Much work has targeted the detection of disease genes through genetic mapping for metabolic diseases such as type 2 diabetes (T2D), cardiovascular diseases (CVD), and other diabetes-related traits such as body mass index (BMI) and hemoglobin (HbA1C) levels. However, the etiology of metabolic diseases remains partially understood hampering the development of more personalized diagnosis, treatment and prevention strategies.
This dissertation examines the association between genetic variants with risk of metabolic diseases and diabetes-related quantitative traits in both candidate gene and genome-wide scan settings. In particular, we assessed the association of genetic loci related to adiposity, inflammation, and lipid storage, with the risk of diabetes using a candidate gene approach. We also investigated biological pathways that may give rise to the development of vascular disease (T2D and/or CVD) and also further investigated genetic variants related to BMI and HbA1C levels using a genome-wide approach. Chapter 1 introduces general background on the evolution of genetic research in the arena of metabolic diseases. Chapter 2 investigates common variants in the genomic region of FABP4, CRP, TNF, IL6 and PPARG in relation to diabetes risk among postmenopausal women enrolled in the Women's Health Initiative Observational Study (WHI-OS). Chapter 3 examines whether common variants involved in vascular disease risk are clustered in multiple pathways among African and Hispanic American participants in the WHI SNP Health Association Resource (SHARe) cohort. Chapter 4 examines the association between genetic variants with BMI and HbA1C levels using a family-based genome-wide association approach among participants in the Framingham Heart Study (FHS).
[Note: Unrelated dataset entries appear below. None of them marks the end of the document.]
lemma pvFoldU_isSome (cs : List Char) :
    ∀ (l : List String) (b : Option (Nat × String)), b.isSome →
      (List.foldl (pvUpdU cs) b l).isSome := by
  intro l
  induction l with
  | nil => intro b h; exact h
  | cons k t ih => intro b h; exact ih _ (pvUpdU_isSome cs b k h)

lemma pvFoldU_some_of_mem (cs : List Char) :
    ∀ (l : List String) (b : Option (Nat × String)) (k : String) (e : Nat),
      k ∈ l → pvRc k 0 cs = some e → (List.foldl (pvUpdU cs) b l).isSome := by
  intro l
  induction l with
  | nil => intro b k e hk; exact absurd hk (by simp)
  | cons a t ih =>
    intro b k e hk hr
    rw [List.foldl_cons]
    rcases List.mem_cons.mp hk with hk | hk
    · subst hk
      apply pvFoldU_isSome
      cases b with
      | none => rw [pvUpdU_some_none cs k e hr]; simp
      | some q =>
        obtain ⟨be, s⟩ := q
        rw [pvUpdU_some_some cs k e be s hr]
        by_cases hlt : e < be
        · rw [if_pos hlt]; simp
        · rw [if_neg hlt]; simp
    · exact ih _ k e hk hr

lemma pvFoldU_value (cs : List Char) :
    ∀ (l : List String) (b : Option (Nat × String)) (e : Nat) (s : String),
      List.foldl (pvUpdU cs) b l = some (e, s) →
      b = some (e, s) ∨ ∃ k ∈ l, pvRc k 0 cs = some e ∧ s = k := by
  intro l
  induction l with
  | nil => intro b e s h; exact Or.inl h
  | cons a t ih =>
    intro b e s h
    rw [List.foldl_cons] at h
    rcases ih _ e s h with h' | ⟨k, hk, hrk, hs⟩
    · cases hr : pvRc a 0 cs with
      | none => rw [pvUpdU_none _ _ _ hr] at h'; exact Or.inl h'
      | some e' =>
        cases b with
        | none =>
          rw [pvUpdU_some_none cs a e' hr] at h'
          injection h' with h'
          rw [Prod.mk.injEq] at h'
          exact Or.inr ⟨a, List.mem_cons_self, by rw [← h'.1]; exact hr, h'.2.symm⟩
        | some q =>
          obtain ⟨be, bs⟩ := q
          rw [pvUpdU_some_some cs a e' be bs hr] at h'
          by_cases hib : e' < be
          · rw [if_pos hib] at h'
            injection h' with h'
            rw [Prod.mk.injEq] at h'
            exact Or.inr ⟨a, List.mem_cons_self, by rw [← h'.1]; exact hr, h'.2.symm⟩
          · rw [if_neg hib] at h'; exact Or.inl h'
    · exact Or.inr ⟨k, List.mem_cons_of_mem a hk, hrk, hs⟩

-- ===== bridge between pvRc and the sticky scan state pvStepD used by D_ =====

lemma pvRc_done (k : String) : ∀ (cs : List Char) (v : Int) (e : Nat),
    pvRc k v cs = some e → (cs.take e).foldl (pvStepD k) v = PySem.Str.len k := by
  intro cs
  induction cs with
  | nil =>
    intro v e h
    simp only [pvRc] at h
    by_cases hv : v = PySem.Str.len k
    · simpa using hv
    · rw [if_neg hv] at h; exact absurd h (by simp)
  | cons ch t ih =>
    intro v e h
    simp only [pvRc] at h
    by_cases hv : v = PySem.Str.len k
    · rw [if_pos hv] at h
      injection h with h
      subst h
      simpa using hv
    · rw [if_neg hv] at h
      cases hr : pvRc k (if PySem.Str.pyGet? k v = some ch then v + 1 else 0) t with
      | none => rw [hr] at h; exact absurd h (by simp)
      | some e' =>
        rw [hr] at h
        simp only [Option.map_some, Option.some.injEq] at h
        subst h
        rw [List.take_succ_cons, List.foldl_cons,
          show pvStepD k v ch = (if PySem.Str.pyGet? k v = some ch then v + 1 else 0) by
            simp only [pvStepD]; rw [if_neg hv]]
        exact ih _ _ hr

lemma pvDone_rc (k : String) : ∀ (cs : List Char) (v : Int),
    cs.foldl (pvStepD k) v = PySem.Str.len k → ∃ e, pvRc k v cs = some e := by
  intro cs
  induction cs with
  | nil =>
    intro v h
    simp only [List.foldl_nil] at h
    exact ⟨0, by rw [pvRc, if_pos h]⟩
  | cons ch t ih =>
    intro v h
    by_cases hv : v = PySem.Str.len k
    · exact ⟨0, pvRc_self k v (ch :: t) hv⟩
    · rw [List.foldl_cons,
        show pvStepD k v ch = (if PySem.Str.pyGet? k v = some ch then v + 1 else 0) by
          simp only [pvStepD]; rw [if_neg hv]] at h
      obtain ⟨e, he⟩ := ih _ h
      refine ⟨e + 1, ?_⟩
      simp only [pvRc]
      rw [if_neg hv, he]
      rfl

lemma pvRc_extend (k : String) : ∀ (l l' : List Char) (v : Int) (e : Nat),
    pvRc k v l = some e → pvRc k v (l ++ l') = some e := by
  intro l
  induction l with
  | nil =>
    intro l' v e h
    simp only [pvRc] at h
    by_cases hv : v = PySem.Str.len k
    · rw [if_pos hv] at h
      injection h with h
      subst h
      exact pvRc_self k v l' hv
    · rw [if_neg hv] at h; exact absurd h (by simp)
  | cons ch t ih =>
    intro l' v e h
    simp only [pvRc] at h
    by_cases hv : v = PySem.Str.len k
    · rw [if_pos hv] at h
      injection h with h
      subst h
      exact pvRc_self k v (ch :: t ++ l') hv
    · rw [if_neg hv] at h
      cases hr : pvRc k (if PySem.Str.pyGet? k v = some ch then v + 1 else 0) t with
      | none => rw [hr] at h; exact absurd h (by simp)
      | some e' =>
        rw [hr] at h
        simp only [Option.map_some, Option.some.injEq] at h
        subst h
        rw [List.cons_append]
        simp only [pvRc]
        rw [if_neg hv, ih l' _ e' hr]
        rfl

/-- a completion of the scan over a prefix of length `j` yields pvRc ≤ j on the full list -/
lemma pvDone_take_rc (k : String) (cs : List Char) (j : Nat) (hj : j < cs.length)
    (h : (cs.take j).foldl (pvStepD k) 0 = PySem.Str.len k) :
    ∃ e ≤ j, pvRc k 0 cs = some e := by
  obtain ⟨e, he⟩ := pvDone_rc k (cs.take j) 0 h
  have hle : e ≤ j := by
    have := pvRc_le k (cs.take j) 0 e he
    simp only [List.length_take] at this
    omega
  exact ⟨e, hle, by
    have := pvRc_extend k (cs.take j) (cs.drop j) 0 e he
    rwa [List.take_append_drop] at this⟩

lemma pvRc_restrict (k : String) : ∀ (l : List Char) (v : Int) (e j : Nat),
    pvRc k v l = some e → e ≤ j → pvRc k v (l.take j) = some e := by
  intro l
  induction l with
  | nil => intro v e j h _; simpa using h
  | cons ch t ih =>
    intro v e j h hj
    simp only [pvRc] at h
    by_cases hv : v = PySem.Str.len k
    · rw [if_pos hv] at h
      injection h with h
      subst h
      exact pvRc_self k v _ hv
    · rw [if_neg hv] at h
      cases hr : pvRc k (if PySem.Str.pyGet? k v = some ch then v + 1 else 0) t with
      | none => rw [hr] at h; exact absurd h (by simp)
      | some e' =>
        rw [hr] at h
        simp only [Option.map_some, Option.some.injEq] at h
        subst h
        cases j with
        | zero => omega
        | succ j' =>
          rw [List.take_succ_cons]
          simp only [pvRc]
          rw [if_neg hv, ih _ e' j' hr (by omega)]
          rfl

lemma pvUpdB_eq_updU (cs : List Char) : pvUpdB cs = pvUpdU cs := by
  funext best key
  cases best with
  | none =>
    show (match pvMatchEnd key cs with
      | none => (none : Option (Nat × String))
      | some e => some (e, key)) = pvUpdU cs none key
    rw [pvMatchEnd_eq]
    cases hr : pvRc key 0 cs with
    | none => rw [pvUpdU_none cs none key hr]
    | some e => rw [pvUpdU_some_none cs key e hr]
  | some p =>
    obtain ⟨be, s⟩ := p
    show (match pvMatchEnd key (cs.take be) with
      | none => some (be, s)
      | some e => if e < be then some (e, key) else some (be, s)) =
        pvUpdU cs (some (be, s)) key
    rw [pvMatchEnd_eq]
    cases hr : pvRc key 0 cs with
    | none =>
      rw [pvUpdU_none cs _ key hr]
      have hpre : pvRc key 0 (cs.take be) = none := by
        cases hp : pvRc key 0 (cs.take be) with
        | none => rfl
        | some e =>
          have := pvRc_extend key (cs.take be) (cs.drop be) 0 e hp
          rw [List.take_append_drop] at this
          rw [this] at hr
          exact absurd hr (by simp)
      rw [hpre]
    | some e =>
      rw [pvUpdU_some_some cs key e be s hr]
      by_cases hlt : e < be
      · rw [pvRc_restrict key cs 0 e be hr (by omega)]
      · cases hp : pvRc key 0 (cs.take be) with
        | none => simp [hlt]
        | some e' =>
          have hext := pvRc_extend key (cs.take be) (cs.drop be) 0 e' hp
          rw [List.take_append_drop, hr] at hext
          have hee : e = e' := by injection hext
          subst hee
          rfl

-- ===== the common normal form of both ports =====

lemma pvA_eq (line : String) (keywords : List String) :
    parse_for_keywords line keywords =
      (List.foldl (fun b k => pvSelUpd line.toList b (k, 0)) none
        (pvDdAfter [] keywords)).map (·.2) := by
  unfold parse_for_keywords
  have hitems := pvItems_init keywords PySem.Dict.empty [] rfl
  rw [List.nil_append] at hitems
  rw [hitems, pvLoopA_eq_sel]
  unfold pvSel
  rw [List.foldl_map]
-- pv_equiv track=rewrite | github.com/jack-at-someai/na-k-atpase-3d | knowledge-graph/extract/extract_references.py | _find_top_level_objects
-- ===== SOURCE A (Python) =====
-- def _find_top_level_objects(array_text: str) -> list[str]:
--     """Given the text of a JS array [...], find the top-level { ... } objects.
--
--     These are the section objects within SECTIONS.
--     """
--     objects = []
--     # We need to find { ... } at depth 1 inside the array (depth 0 = the [ itself)
--     depth = 0
--     i = 0
--     obj_start = -1
--     while i < len(array_text):
--         ch = array_text[i]
--         if ch == '[':
--             depth += 1
--         elif ch == ']':
--             depth -= 1
--         elif ch == '{' and depth == 1:
--             # Start of a top-level object
--             obj_start = i
--             brace_depth = 1
--             i += 1
--             while i < len(array_text) and brace_depth > 0:
--                 c = array_text[i]
--                 if c == '{':
--                     brace_depth += 1
--                 elif c == '}':
--                     brace_depth -= 1
--                 elif c in ('"', "'"):
--                     quote = c
--                     i += 1
--                     while i < len(array_text) and array_text[i] != quote:
--                         if array_text[i] == '\\':
--                             i += 1
--                         i += 1
--                 elif c == '`':
--                     i += 1
--                     while i < len(array_text) and array_text[i] != '`':
--                         if array_text[i] == '\\':
--                             i += 1
--                         i += 1
--                 elif c == '/' and i + 1 < len(array_text):
--                     if array_text[i + 1] == '/':
--                         while i < len(array_text) and array_text[i] != '\n':
--                             i += 1
--                     elif array_text[i + 1] == '*':
--                         i += 2
--                         while i < len(array_text) - 1 and not (array_text[i] == '*' and array_text[i + 1] == '/'):
--                             i += 1
--                         i += 1
--                 i += 1
--             objects.append(array_text[obj_start:i])
--             continue
--         i += 1
--     return objects
-- ===== SOURCE B (Python) =====
-- def _find_top_level_objects(array_text: str) -> list[str]:
--     """Flat single-pass state machine: one character per iteration, a `state`
--     variable replaces A's nested while-loops.  String/comment states are only
--     reachable from inside an object, matching the original's behaviour."""
--     objects = []
--     n = len(array_text)
--     state = 'array'        # 'array' | 'object' | 'string' | 'line' | 'block'
--     quote = ''             # active quote char while state == 'string'
--     depth = 0              # [ / ] nesting, tracked only in 'array' state
--     brace_depth = 0        # { / } nesting while inside an object
--     obj_start = 0
--     i = 0
--     while i < n:
--         c = array_text[i]
--         if state == 'array':
--             if c == '[':
--                 depth += 1
--             elif c == ']':
--                 depth -= 1
--             elif c == '{' and depth == 1:
--                 state = 'object'
--                 brace_depth = 1
--                 obj_start = i
--             i += 1
--         elif state == 'object':
--             if c == '{':
--                 brace_depth += 1
--             elif c == '}':
--                 brace_depth -= 1
--                 if brace_depth == 0:
--                     objects.append(array_text[obj_start:i + 1])
--                     state = 'array'
--             elif c in ('"', "'", '`'):
--                 state = 'string'
--                 quote = c
--             elif c == '/' and i + 1 < n and array_text[i + 1] == '/':
--                 state = 'line'
--                 i += 1
--             elif c == '/' and i + 1 < n and array_text[i + 1] == '*':
--                 state = 'block'
--                 i += 1
--             i += 1
--         elif state == 'string':
--             if c == quote:
--                 state = 'object'
--                 i += 1
--             elif c == '\\':
--                 i += 2
--             else:
--                 i += 1
--         elif state == 'line':
--             if c == '\n':
--                 state = 'object'
--             i += 1
--         else:  # 'block'
--             if c == '*' and i + 1 < n and array_text[i + 1] == '/':
--                 state = 'object'
--                 i += 2
--             else:
--                 i += 1
--     if state != 'array':
--         objects.append(array_text[obj_start:])
--     return objects
-- ===== Notes on version B (the rewrite author's own statement) =====
-- stated objective: alternative
-- what changed: Replaced A's nested while-loops (an inner object loop containing dedicated sub-loops for strings, template literals, line and block comments) by one flat single-pass loop that handles exactly one position per iteration and dispatches on an explicit state variable (array/object/string/line/block).
import Mathlib
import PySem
Our main findings are: 1) Candidate gene-based studies indicate that variation exists across even the candidate gene regions. FABP4 genotypes were associated with reduced VCAM-1 levels, though none of the common genetic variants in the FABP4 gene examined were associated with risk of T2D. We also observed modest associations between TNF genetic variants and circulating concentrations of TNF-α-R2, although common variants of CRP, TNF, and IL6 genes were not associated with T2D risk. Using the example of the PPARG gene with T2D risk, however, we replicated the association between the PPARG Pro12Ala genetic variant with diabetes risk and found that haplotype-based analysis is more powerful than single-SNP analysis for identifying genetic variants. 2) Using a pathway-based analytical approach and genome-wide scan data collected among African and Hispanic American postmenopausal women, we observed that genetic variants associated with vascular disease appeared to cluster into several biological pathways including the glycerolipid metabolism and PPAR signaling pathways. 3) We found strong associations between SNPs near the LOC100507205 locus and BMI in the family-based Framingham Heart Study with three generations. We also replicated five well-validated genes that have been previously reported to be significantly associated with the BMI trait. These findings contribute to the growing body of literature in identifying genetic variants in the development of metabolic disease, further future work (e.g. in the area of structure and functional variants) are warranted to improve understanding of the genetic architecture for metabolic outcomes. Increasing integration of cutting edge genomic science into population-based epidemiologic investigation will accelerate and improve our understanding of the genetic susceptibility of complex diseases. The work described in this dissertation represents a tip of our effort toward the ultimate improvement of the diagnosis, treatment and prevention of metabolic diseases in human populations.